**Work instruction:**
Nothing in the entries may be altered; copy them in full.

*** Opening Supplied data ***

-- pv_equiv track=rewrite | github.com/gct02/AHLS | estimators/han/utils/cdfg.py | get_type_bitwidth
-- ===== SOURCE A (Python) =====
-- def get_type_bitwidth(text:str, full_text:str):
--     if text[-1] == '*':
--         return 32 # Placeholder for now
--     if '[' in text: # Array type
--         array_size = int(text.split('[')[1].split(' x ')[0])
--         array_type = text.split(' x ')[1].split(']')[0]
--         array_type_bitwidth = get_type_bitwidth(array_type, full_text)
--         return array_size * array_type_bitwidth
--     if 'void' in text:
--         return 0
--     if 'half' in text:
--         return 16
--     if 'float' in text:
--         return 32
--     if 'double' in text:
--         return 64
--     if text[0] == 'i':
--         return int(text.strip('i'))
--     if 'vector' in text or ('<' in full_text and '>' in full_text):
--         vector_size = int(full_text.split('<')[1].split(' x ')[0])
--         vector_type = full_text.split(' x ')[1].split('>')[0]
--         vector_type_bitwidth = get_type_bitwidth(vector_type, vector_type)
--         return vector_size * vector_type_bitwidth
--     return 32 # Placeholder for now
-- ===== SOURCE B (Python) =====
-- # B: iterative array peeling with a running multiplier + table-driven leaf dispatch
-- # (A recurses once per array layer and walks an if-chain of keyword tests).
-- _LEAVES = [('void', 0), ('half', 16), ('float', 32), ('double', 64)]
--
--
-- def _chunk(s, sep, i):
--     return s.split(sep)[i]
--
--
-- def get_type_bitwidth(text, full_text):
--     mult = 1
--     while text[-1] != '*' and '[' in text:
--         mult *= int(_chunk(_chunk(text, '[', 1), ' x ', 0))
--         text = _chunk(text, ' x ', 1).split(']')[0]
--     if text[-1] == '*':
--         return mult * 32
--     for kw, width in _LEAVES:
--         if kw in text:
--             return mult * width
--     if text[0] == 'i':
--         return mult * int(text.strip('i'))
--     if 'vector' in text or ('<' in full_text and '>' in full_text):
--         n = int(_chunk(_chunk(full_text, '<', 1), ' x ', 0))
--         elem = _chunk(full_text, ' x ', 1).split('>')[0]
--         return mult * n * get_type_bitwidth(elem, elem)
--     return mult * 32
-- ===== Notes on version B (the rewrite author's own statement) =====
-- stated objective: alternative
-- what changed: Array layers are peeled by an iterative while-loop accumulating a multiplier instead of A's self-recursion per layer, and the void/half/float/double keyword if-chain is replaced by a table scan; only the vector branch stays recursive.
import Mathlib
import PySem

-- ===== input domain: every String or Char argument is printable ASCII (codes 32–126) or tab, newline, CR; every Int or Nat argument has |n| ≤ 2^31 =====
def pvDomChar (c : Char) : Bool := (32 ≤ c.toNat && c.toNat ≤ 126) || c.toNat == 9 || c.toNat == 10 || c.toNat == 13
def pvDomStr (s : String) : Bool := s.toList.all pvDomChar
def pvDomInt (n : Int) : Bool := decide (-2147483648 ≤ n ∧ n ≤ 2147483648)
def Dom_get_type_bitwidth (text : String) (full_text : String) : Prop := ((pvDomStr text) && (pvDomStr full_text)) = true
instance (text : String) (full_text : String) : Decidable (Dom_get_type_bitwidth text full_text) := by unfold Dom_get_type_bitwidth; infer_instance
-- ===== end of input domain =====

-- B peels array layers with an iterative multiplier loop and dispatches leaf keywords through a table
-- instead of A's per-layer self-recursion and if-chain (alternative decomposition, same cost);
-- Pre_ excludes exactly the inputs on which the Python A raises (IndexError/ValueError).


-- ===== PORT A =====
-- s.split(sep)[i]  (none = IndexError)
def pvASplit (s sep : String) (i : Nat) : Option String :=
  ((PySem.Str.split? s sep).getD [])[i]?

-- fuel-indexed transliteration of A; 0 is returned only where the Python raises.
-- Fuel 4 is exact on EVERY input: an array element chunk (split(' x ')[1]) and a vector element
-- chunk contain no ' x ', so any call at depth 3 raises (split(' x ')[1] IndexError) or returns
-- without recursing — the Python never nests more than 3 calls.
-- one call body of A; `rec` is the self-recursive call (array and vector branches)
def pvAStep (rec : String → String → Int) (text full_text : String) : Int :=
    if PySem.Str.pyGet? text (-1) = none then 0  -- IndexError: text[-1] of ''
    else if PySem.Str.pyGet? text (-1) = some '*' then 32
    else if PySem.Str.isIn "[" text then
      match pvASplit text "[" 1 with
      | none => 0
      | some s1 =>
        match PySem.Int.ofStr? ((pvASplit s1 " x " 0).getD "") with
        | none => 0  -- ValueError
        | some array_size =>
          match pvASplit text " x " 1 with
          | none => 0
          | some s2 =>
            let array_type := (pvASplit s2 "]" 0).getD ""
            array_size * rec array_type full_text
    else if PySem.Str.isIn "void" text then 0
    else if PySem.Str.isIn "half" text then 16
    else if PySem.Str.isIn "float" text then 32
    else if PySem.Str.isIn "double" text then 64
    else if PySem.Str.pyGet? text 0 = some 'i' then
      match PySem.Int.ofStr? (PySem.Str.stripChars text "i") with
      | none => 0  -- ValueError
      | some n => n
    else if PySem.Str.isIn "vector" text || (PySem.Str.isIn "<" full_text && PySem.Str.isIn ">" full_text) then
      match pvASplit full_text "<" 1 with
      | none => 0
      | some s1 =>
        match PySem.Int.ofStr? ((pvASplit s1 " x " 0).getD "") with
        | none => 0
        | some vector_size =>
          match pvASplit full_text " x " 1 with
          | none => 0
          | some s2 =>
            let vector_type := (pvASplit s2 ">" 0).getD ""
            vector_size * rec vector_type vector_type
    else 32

*** Closing Supplied data ***

**Solution:**
-- pv_equiv track=rewrite | github.com/gct02/AHLS | estimators/han/utils/cdfg.py | get_type_bitwidth
-- ===== SOURCE A (Python) =====
-- def get_type_bitwidth(text:str, full_text:str):
--     if text[-1] == '*':
--         return 32 # Placeholder for now
--     if '[' in text: # Array type
--         array_size = int(text.split('[')[1].split(' x ')[0])
--         array_type = text.split(' x ')[1].split(']')[0]
--         array_type_bitwidth = get_type_bitwidth(array_type, full_text)
--         return array_size * array_type_bitwidth
--     if 'void' in text:
--         return 0
--     if 'half' in text:
--         return 16
--     if 'float' in text:
--         return 32
--     if 'double' in text:
--         return 64
--     if text[0] == 'i':
--         return int(text.strip('i'))
--     if 'vector' in text or ('<' in full_text and '>' in full_text):
--         vector_size = int(full_text.split('<')[1].split(' x ')[0])
--         vector_type = full_text.split(' x ')[1].split('>')[0]
--         vector_type_bitwidth = get_type_bitwidth(vector_type, vector_type)
--         return vector_size * vector_type_bitwidth
--     return 32 # Placeholder for now
-- ===== SOURCE B (Python) =====
-- # B: iterative array peeling with a running multiplier + table-driven leaf dispatch
-- # (A recurses once per array layer and walks an if-chain of keyword tests).
-- _LEAVES = [('void', 0), ('half', 16), ('float', 32), ('double', 64)]
--
--
-- def _chunk(s, sep, i):
--     return s.split(sep)[i]
--
--
-- def get_type_bitwidth(text, full_text):
--     mult = 1
--     while text[-1] != '*' and '[' in text:
--         mult *= int(_chunk(_chunk(text, '[', 1), ' x ', 0))
--         text = _chunk(text, ' x ', 1).split(']')[0]
--     if text[-1] == '*':
--         return mult * 32
--     for kw, width in _LEAVES:
--         if kw in text:
--             return mult * width
--     if text[0] == 'i':
--         return mult * int(text.strip('i'))
--     if 'vector' in text or ('<' in full_text and '>' in full_text):
--         n = int(_chunk(_chunk(full_text, '<', 1), ' x ', 0))
--         elem = _chunk(full_text, ' x ', 1).split('>')[0]
--         return mult * n * get_type_bitwidth(elem, elem)
--     return mult * 32
-- ===== Notes on version B (the rewrite author's own statement) =====
-- stated objective: alternative
-- what changed: Array layers are peeled by an iterative while-loop accumulating a multiplier instead of A's self-recursion per layer, and the void/half/float/double keyword if-chain is replaced by a table scan; only the vector branch stays recursive.
import Mathlib
import PySem

-- ===== input domain: every String or Char argument is printable ASCII (codes 32–126) or tab, newline, CR; every Int or Nat argument has |n| ≤ 2^31 =====
def pvDomChar (c : Char) : Bool := (32 ≤ c.toNat && c.toNat ≤ 126) || c.toNat == 9 || c.toNat == 10 || c.toNat == 13
def pvDomStr (s : String) : Bool := s.toList.all pvDomChar
def pvDomInt (n : Int) : Bool := decide (-2147483648 ≤ n ∧ n ≤ 2147483648)
def Dom_get_type_bitwidth (text : String) (full_text : String) : Prop := ((pvDomStr text) && (pvDomStr full_text)) = true
instance (text : String) (full_text : String) : Decidable (Dom_get_type_bitwidth text full_text) := by unfold Dom_get_type_bitwidth; infer_instance
-- ===== end of input domain =====

-- B peels array layers with an iterative multiplier loop and dispatches leaf keywords through a table
-- instead of A's per-layer self-recursion and if-chain (alternative decomposition, same cost);
-- Pre_ excludes exactly the inputs on which the Python A raises (IndexError/ValueError).


-- ===== PORT A =====
-- s.split(sep)[i]  (none = IndexError)
def pvASplit (s sep : String) (i : Nat) : Option String :=
  ((PySem.Str.split? s sep).getD [])[i]?

-- fuel-indexed transliteration of A; 0 is returned only where the Python raises.
-- Fuel 4 is exact on EVERY input: an array element chunk (split(' x ')[1]) and a vector element
-- chunk contain no ' x ', so any call at depth 3 raises (split(' x ')[1] IndexError) or returns
-- without recursing — the Python never nests more than 3 calls.
-- one call body of A; `rec` is the self-recursive call (array and vector branches)
def pvAStep (rec : String → String → Int) (text full_text : String) : Int :=
    if PySem.Str.pyGet? text (-1) = none then 0  -- IndexError: text[-1] of ''
    else if PySem.Str.pyGet? text (-1) = some '*' then 32
    else if PySem.Str.isIn "[" text then
      match pvASplit text "[" 1 with
      | none => 0
      | some s1 =>
        match PySem.Int.ofStr? ((pvASplit s1 " x " 0).getD "") with
        | none => 0  -- ValueError
        | some array_size =>
          match pvASplit text " x " 1 with
          | none => 0
          | some s2 =>
            let array_type := (pvASplit s2 "]" 0).getD ""
            array_size * rec array_type full_text
    else if PySem.Str.isIn "void" text then 0
    else if PySem.Str.isIn "half" text then 16
    else if PySem.Str.isIn "float" text then 32
    else if PySem.Str.isIn "double" text then 64
    else if PySem.Str.pyGet? text 0 = some 'i' then
      match PySem.Int.ofStr? (PySem.Str.stripChars text "i") with
      | none => 0  -- ValueError
      | some n => n
    else if PySem.Str.isIn "vector" text || (PySem.Str.isIn "<" full_text && PySem.Str.isIn ">" full_text) then
      match pvASplit full_text "<" 1 with
      | none => 0
      | some s1 =>
        match PySem.Int.ofStr? ((pvASplit s1 " x " 0).getD "") with
        | none => 0
        | some vector_size =>
          match pvASplit full_text " x " 1 with
          | none => 0
          | some s2 =>
            let vector_type := (pvASplit s2 ">" 0).getD ""
            vector_size * rec vector_type vector_type
    else 32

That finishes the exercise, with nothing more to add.